雨が降る代わりに雪が降る、と表現するのは大袈裟だろうが、もうそんな季節になってしまった。始まったばかりの今年ももう、雪が数回降っている。そうでなくても、身をつんざくような寒さに冬眠したくなる勢いだ。吐く息が白いのだって、見慣れてしまえば意識することはない。
ここのところ、雪ではなく雨が降り続いた。それに伴って、寒さもグッと増したような気がするのは、天気予報のお姉さんが言っていたのだから気のせいではない。しかし今日は、久しぶりに青空が広がった。寒いには寒いのだが、青空が出るだけでその寒さを視覚的に和らげてくれるように思える。
そんなありがたい青空に向かって、肺に取り込んだ紫煙を吹きかけた羽田平助は、単純に良い日だと思った。

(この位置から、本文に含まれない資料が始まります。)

-- pv_equiv track=rewrite | github.com/XOM91K/EGE | Isa_Ege_2026/25/8.py | dels
-- ===== SOURCE A (Python) =====
-- def dels(d):
--     dell=[]
--     for x in range(2, int(d**0.5)+1):
--         if d%x==0:
--             if str(x)[-1] == '9' and x != 9:
--                 dell.append(x)
--             if str(d // x)[-1] == '9' and (d // x) != 9:
--                 dell.append(d // x)
--     return sorted(set(dell))
-- ===== SOURCE B (Python) =====
-- def dels(d):
--     return [x for x in range(19, d // 2 + 1, 10) if d % x == 0]
-- ===== Notes on version B (the rewrite author's own statement) =====
-- stated objective: idiomatic
-- what changed: Instead of trial division up to the square root of d with string inspection of both members of each factor pair, B directly tests the only possible answers - the candidates congruent to nine modulo ten, from nineteen up to half of d - for divisibility, yielding an already-sorted distinct list with no set/str/sorted.
import Mathlib
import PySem

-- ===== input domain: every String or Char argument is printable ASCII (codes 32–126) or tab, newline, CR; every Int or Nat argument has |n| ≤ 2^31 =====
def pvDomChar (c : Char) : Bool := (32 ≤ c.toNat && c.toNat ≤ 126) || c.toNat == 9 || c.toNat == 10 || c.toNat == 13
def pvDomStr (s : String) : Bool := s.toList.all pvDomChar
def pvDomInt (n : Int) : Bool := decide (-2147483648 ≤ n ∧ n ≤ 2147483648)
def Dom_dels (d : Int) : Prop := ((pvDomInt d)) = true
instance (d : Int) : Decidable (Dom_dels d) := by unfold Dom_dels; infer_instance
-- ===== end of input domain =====

-- B enumerates the candidates congruent to nine modulo ten up to half of d and keeps the divisors of d,
-- instead of A's trial division up to the square root with string inspection of both factors (idiomatic, not faster).

-- ===== PORT A =====
-- int(d**0.5) is ported as Int.sqrt d: exact on Dom_dels for d ≥ 0 (float pow cannot cross an
-- integer boundary on the domain); for negative d Python raises TypeError — excluded by Pre_dels.
def dels (d : Int) : List Int :=
  let dell : List Int :=
    (PySem.List.pyRange 2 (Int.sqrt d + 1) 1).foldl
      (fun dell x =>
        if PySem.Int.mod d x == 0 then
          let dell :=
            if (PySem.Str.pyGet? (PySem.Int.toStr x) (-1) == some '9') && !(x == 9) then
              dell ++ [x]
            else dell
          let dell :=
            if (PySem.Str.pyGet? (PySem.Int.toStr (PySem.Int.floordiv d x)) (-1) == some '9')
                && !(PySem.Int.floordiv d x == 9) then
              dell ++ [PySem.Int.floordiv d x]
            else dell
          dell
        else dell)
      []
  PySem.List.sorted (PySem.Set.ofList dell) (fun x => x)

-- ===== PORT B =====
def dels_alt (d : Int) : List Int :=
  (PySem.List.pyRange 19 (PySem.Int.floordiv d 2 + 1) 10).filter
    (fun x => PySem.Int.mod d x == 0)

-- ===== PRECONDITION & SPEC =====
-- Pre_ excludes negative d, on which Python A raises TypeError (d**0.5 is a complex number).
def Pre_dels (d : Int) : Prop := 0 ≤ d
instance (d : Int) : Decidable (Pre_dels d) := by unfold Pre_dels; infer_instance
def pvWitness_dels : Int := (38)

def Spec_dels (d : Int) (out : List Int) : Prop := out = dels_alt d
instance (d : Int) (out : List Int) : Decidable (Spec_dels d out) := by unfold Spec_dels; infer_instance

-- ===== CLAIM (what is proved, stated in full; the proofs are below) =====
def Claim_equal_dels : Prop := ∀ (d : Int), Dom_dels d → Pre_dels d → Spec_dels d (dels d)

-- ===== LEMMAS AND PROOFS =====

-- the per-x contribution of A's loop body
def aContrib (d x : Int) : List Int :=
  if PySem.Int.mod d x == 0 then
    (if (PySem.Str.pyGet? (PySem.Int.toStr x) (-1) == some '9') && !(x == 9) then [x] else [])
      ++ (if (PySem.Str.pyGet? (PySem.Int.toStr (PySem.Int.floordiv d x)) (-1) == some '9')
            && !(PySem.Int.floordiv d x == 9) then [PySem.Int.floordiv d x] else [])
  else []

theorem dels_foldl_eq (d : Int) (l : List Int) (acc : List Int) :
    l.foldl
      (fun dell x =>
        if PySem.Int.mod d x == 0 then
          let dell :=
            if (PySem.Str.pyGet? (PySem.Int.toStr x) (-1) == some '9') && !(x == 9) then
              dell ++ [x]
            else dell
          let dell :=
            if (PySem.Str.pyGet? (PySem.Int.toStr (PySem.Int.floordiv d x)) (-1) == some '9')
                && !(PySem.Int.floordiv d x == 9) then
              dell ++ [PySem.Int.floordiv d x]
            else dell
          dell
        else dell)
      acc = acc ++ l.flatMap (aContrib d) := by
  induction l generalizing acc with
  | nil => simp
  | cons x l ih =>
    simp only [List.foldl_cons, List.flatMap_cons, ih, aContrib]
    split_ifs <;> simp

theorem digitChar_eq_nine (r : Nat) (h : r < 10) : Nat.digitChar r = '9' ↔ r = 9 := by
  interval_cases r <;> simp [Nat.digitChar]

theorem toDigits_getLast? (n : Nat) :
    (Nat.toDigits 10 n).getLast? = some ((n % 10).digitChar) := by
  rw [Nat.toDigits_eq_if (by norm_num)]
  split_ifs with h
  · rw [Nat.mod_eq_of_lt h]; rfl
  · rw [List.getLast?_concat]

-- str(m)[-1] == '9' tested on a nonnegative integer is m % 10 = 9
theorem lastDigit9 (m : Int) (h : 0 ≤ m) :
    (PySem.Str.pyGet? (PySem.Int.toStr m) (-1) = some '9') ↔ m % 10 = 9 := by
  rw [PySem.Str.pyGet?_eq, PySem.Int.toList_toStr]
  show PySem.List.pyGet? (PySem.Int.toChars m) (-1) = some '9' ↔ _
  rw [PySem.List.pyGet?_neg_one]
  simp only [PySem.Int.toChars, if_neg (not_lt.mpr h)]
  rw [toDigits_getLast?, Option.some_inj,
    digitChar_eq_nine _ (Nat.mod_lt _ (by norm_num))]
  omega

-- the Bool condition of A's two appends, for a nonnegative candidate
theorem cond9_iff (m : Int) (h : 0 ≤ m) :
    (((PySem.Str.pyGet? (PySem.Int.toStr m) (-1) == some '9') && !(m == 9)) = true) ↔
      (m % 10 = 9 ∧ m ≠ 9) := by
  rw [Bool.and_eq_true, beq_iff_eq, Bool.not_eq_eq_eq_not, Bool.not_true, beq_eq_false_iff_ne,
    lastDigit9 m h]

theorem mem_aContrib (d x m : Int) (hd : 0 ≤ d) (hx : 2 ≤ x) :
    m ∈ aContrib d x ↔ x ∣ d ∧ (m = x ∨ m = d / x) ∧ m % 10 = 9 ∧ m ≠ 9 := by
  unfold aContrib
  rw [PySem.Int.floordiv_eq_ediv_of_pos (by omega)]
  by_cases hdvd : x ∣ d
  · rw [if_pos (by simpa [PySem.Int.mod_eq_zero_iff_dvd] using hdvd)]
    simp only [hdvd, true_and]
    split_ifs with h1 h2 h2
    · rw [cond9_iff x (by omega)] at h1
      rw [cond9_iff (d / x) (Int.ediv_nonneg hd (by omega))] at h2
      simp only [List.mem_append, List.mem_singleton]
      constructor
      · rintro (rfl | rfl)
        · exact ⟨Or.inl rfl, h1.1, h1.2⟩
        · exact ⟨Or.inr rfl, h2.1, h2.2⟩
      · rintro ⟨rfl | rfl, _, _⟩
        · exact Or.inl rfl
        · exact Or.inr rfl
    · rw [cond9_iff x (by omega)] at h1
      rw [cond9_iff (d / x) (Int.ediv_nonneg hd (by omega))] at h2
      simp only [List.append_nil, List.mem_singleton]
      constructor
      · rintro rfl; exact ⟨Or.inl rfl, h1.1, h1.2⟩
      · rintro ⟨rfl | rfl, h9, hne⟩
        · rfl
        · exact absurd ⟨h9, hne⟩ h2
    · rw [cond9_iff x (by omega)] at h1
      rw [cond9_iff (d / x) (Int.ediv_nonneg hd (by omega))] at h2
      simp only [List.nil_append, List.mem_singleton]
      constructor
      · rintro rfl; exact ⟨Or.inr rfl, h2.1, h2.2⟩
      · rintro ⟨rfl | rfl, h9, hne⟩
        · exact absurd ⟨h9, hne⟩ h1
        · rfl
    · rw [cond9_iff x (by omega)] at h1
      rw [cond9_iff (d / x) (Int.ediv_nonneg hd (by omega))] at h2
      simp only [List.append_nil, List.not_mem_nil, false_iff]
      rintro ⟨rfl | rfl, h9, hne⟩
      · exact absurd ⟨h9, hne⟩ h1
      · exact absurd ⟨h9, hne⟩ h2
  · rw [if_neg (by simpa [PySem.Int.mod_eq_zero_iff_dvd] using hdvd)]
    simp [hdvd]

theorem sqrt_bounds (d : Int) (hd : 0 ≤ d) :
    Int.sqrt d * Int.sqrt d ≤ d ∧ d < (Int.sqrt d + 1) * (Int.sqrt d + 1) := by
  have h1 := Nat.sqrt_le' d.toNat
  have h2 := Nat.lt_succ_sqrt' d.toNat
  have hdt : ((d.toNat : Nat) : Int) = d := Int.toNat_of_nonneg hd
  unfold Int.sqrt
  constructor
  · have : ((Nat.sqrt d.toNat ^ 2 : Nat) : Int) ≤ ((d.toNat : Nat) : Int) := by exact_mod_cast h1
    push_cast at this
    nlinarith [this, hdt]
  · have : ((d.toNat : Nat) : Int) < (((Nat.sqrt d.toNat).succ ^ 2 : Nat) : Int) := by exact_mod_cast h2
    push_cast at this
    nlinarith [this, hdt]

-- membership in A's collected list, for 0 ≤ d
theorem mem_aside (d m : Int) (hd : 0 ≤ d) :
    m ∈ (PySem.List.pyRange 2 (Int.sqrt d + 1) 1).flatMap (aContrib d) ↔
      (m ∣ d ∧ 19 ≤ m ∧ m ≤ d / 2 ∧ m % 10 = 9) := by
  obtain ⟨hss, hlt⟩ := sqrt_bounds d hd
  have hs0 : 0 ≤ Int.sqrt d := Int.sqrt_nonneg d
  rw [List.mem_flatMap]
  constructor
  · rintro ⟨x, hxmem, hm⟩
    obtain ⟨hx2, hxs, -⟩ :=
      (PySem.List.mem_pyRange_iff_of_pos (by norm_num : (0:Int) < 1) x).mp hxmem
    obtain ⟨hdvd, hcase, h9, hne9⟩ := (mem_aContrib d x m hd hx2).mp hm
    rcases hcase with rfl | rfl
    · refine ⟨hdvd, by omega, ?_, h9⟩
      have : 2 * m ≤ d := by nlinarith
      omega
    · obtain ⟨c, rfl⟩ := hdvd
      have hc : x * c / x = c := Int.mul_ediv_cancel_left c (by omega)
      rw [hc] at h9 hne9 ⊢
      have hc0 : 0 ≤ c := by nlinarith
      refine ⟨Dvd.intro_left x rfl, by omega, ?_, h9⟩
      have : 2 * c ≤ x * c := by nlinarith
      omega
  · rintro ⟨hdvd, h19, hle, h9⟩
    have hd2 : 2 * m ≤ d := by omega
    obtain ⟨c, hc⟩ := hdvd
    have hc2 : 2 ≤ c := by nlinarith
    by_cases hms : m ≤ Int.sqrt d
    · refine ⟨m, ?_, ?_⟩
      · exact (PySem.List.mem_pyRange_iff_of_pos (by norm_num) m).mpr ⟨by omega, by omega, ⟨m - 2, by ring⟩⟩
      · exact (mem_aContrib d m m hd (by omega)).mpr ⟨⟨c, hc⟩, Or.inl rfl, h9, by omega⟩
    · have hcs : c ≤ Int.sqrt d := by nlinarith
      refine ⟨c, ?_, ?_⟩
      · exact (PySem.List.mem_pyRange_iff_of_pos (by norm_num) c).mpr ⟨hc2, by omega, ⟨c - 2, by ring⟩⟩
      · refine (mem_aContrib d c m hd hc2).mpr ⟨⟨m, by linarith [hc]; ⟩, Or.inr ?_, h9, by omega⟩
        rw [hc, mul_comm, Int.mul_ediv_cancel_left m (by omega)]

-- membership in B's list, for 0 ≤ d
theorem mem_bside (d m : Int) (_hd : 0 ≤ d) :
    m ∈ dels_alt d ↔ (m ∣ d ∧ 19 ≤ m ∧ m ≤ d / 2 ∧ m % 10 = 9) := by
  unfold dels_alt
  rw [List.mem_filter, PySem.Int.floordiv_eq_ediv_of_pos (by norm_num : (0:Int) < 2),
    PySem.List.mem_pyRange_iff_of_pos (by norm_num : (0:Int) < 10)]
  simp only [beq_iff_eq, PySem.Int.mod_eq_zero_iff_dvd]
  constructor
  · rintro ⟨⟨h1, h2, h3⟩, h4⟩; exact ⟨h4, h1, by omega, by omega⟩
  · rintro ⟨h1, h2, h3, h4⟩; exact ⟨⟨h2, by omega, by omega⟩, h1⟩

theorem pairwise_bside (d : Int) : (dels_alt d).Pairwise (· < ·) := by
  unfold dels_alt
  refine List.Pairwise.filter _ ?_
  rw [PySem.List.pyRange_of_pos _ _ (by norm_num : (0:Int) < 10)]
  rw [List.pairwise_map]
  exact List.pairwise_lt_range.imp (by intro a b h; omega)

-- ===== VERDICT (by name: the statement is the Claim_ definition above) =====
theorem dels_spec : Claim_equal_dels := by
  intro d _ hd
  unfold Spec_dels dels
  simp only [dels_foldl_eq, List.nil_append]
  refine PySem.List.sorted_eq_of_perm_of_pairwise_lt _ _ _ ?_ (pairwise_bside d)
  refine (List.perm_ext_iff_of_nodup ((pairwise_bside d).imp ne_of_lt) (PySem.Set.nodup_ofList _)).mpr ?_
  intro a
  rw [PySem.Set.mem_ofList, mem_aside d a hd, mem_bside d a hd]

自分がこの世の女性の中で最も信頼する女性、足立美奈子の門出には、とても良い日だ。
[真人間になる方法]
「あらっ!もしかして平助くん?」
受付は開始してすぐにすませた。
まだちらほらとしか来ていない招待客だけではいったい何処で待っていたらいいのか分からず、1人迷っていた平助の名前を呼んだのは、50代ぐらいの留袖を着た小柄な女性だった。
留袖を着ていなくても顔を見ただけで分かる。美奈子の母親だ。
花嫁の母親が何故ここに居るのだろうと不思議に思いながらも、平助は「あ~、久しぶり~」と美奈子の母親に声をかける。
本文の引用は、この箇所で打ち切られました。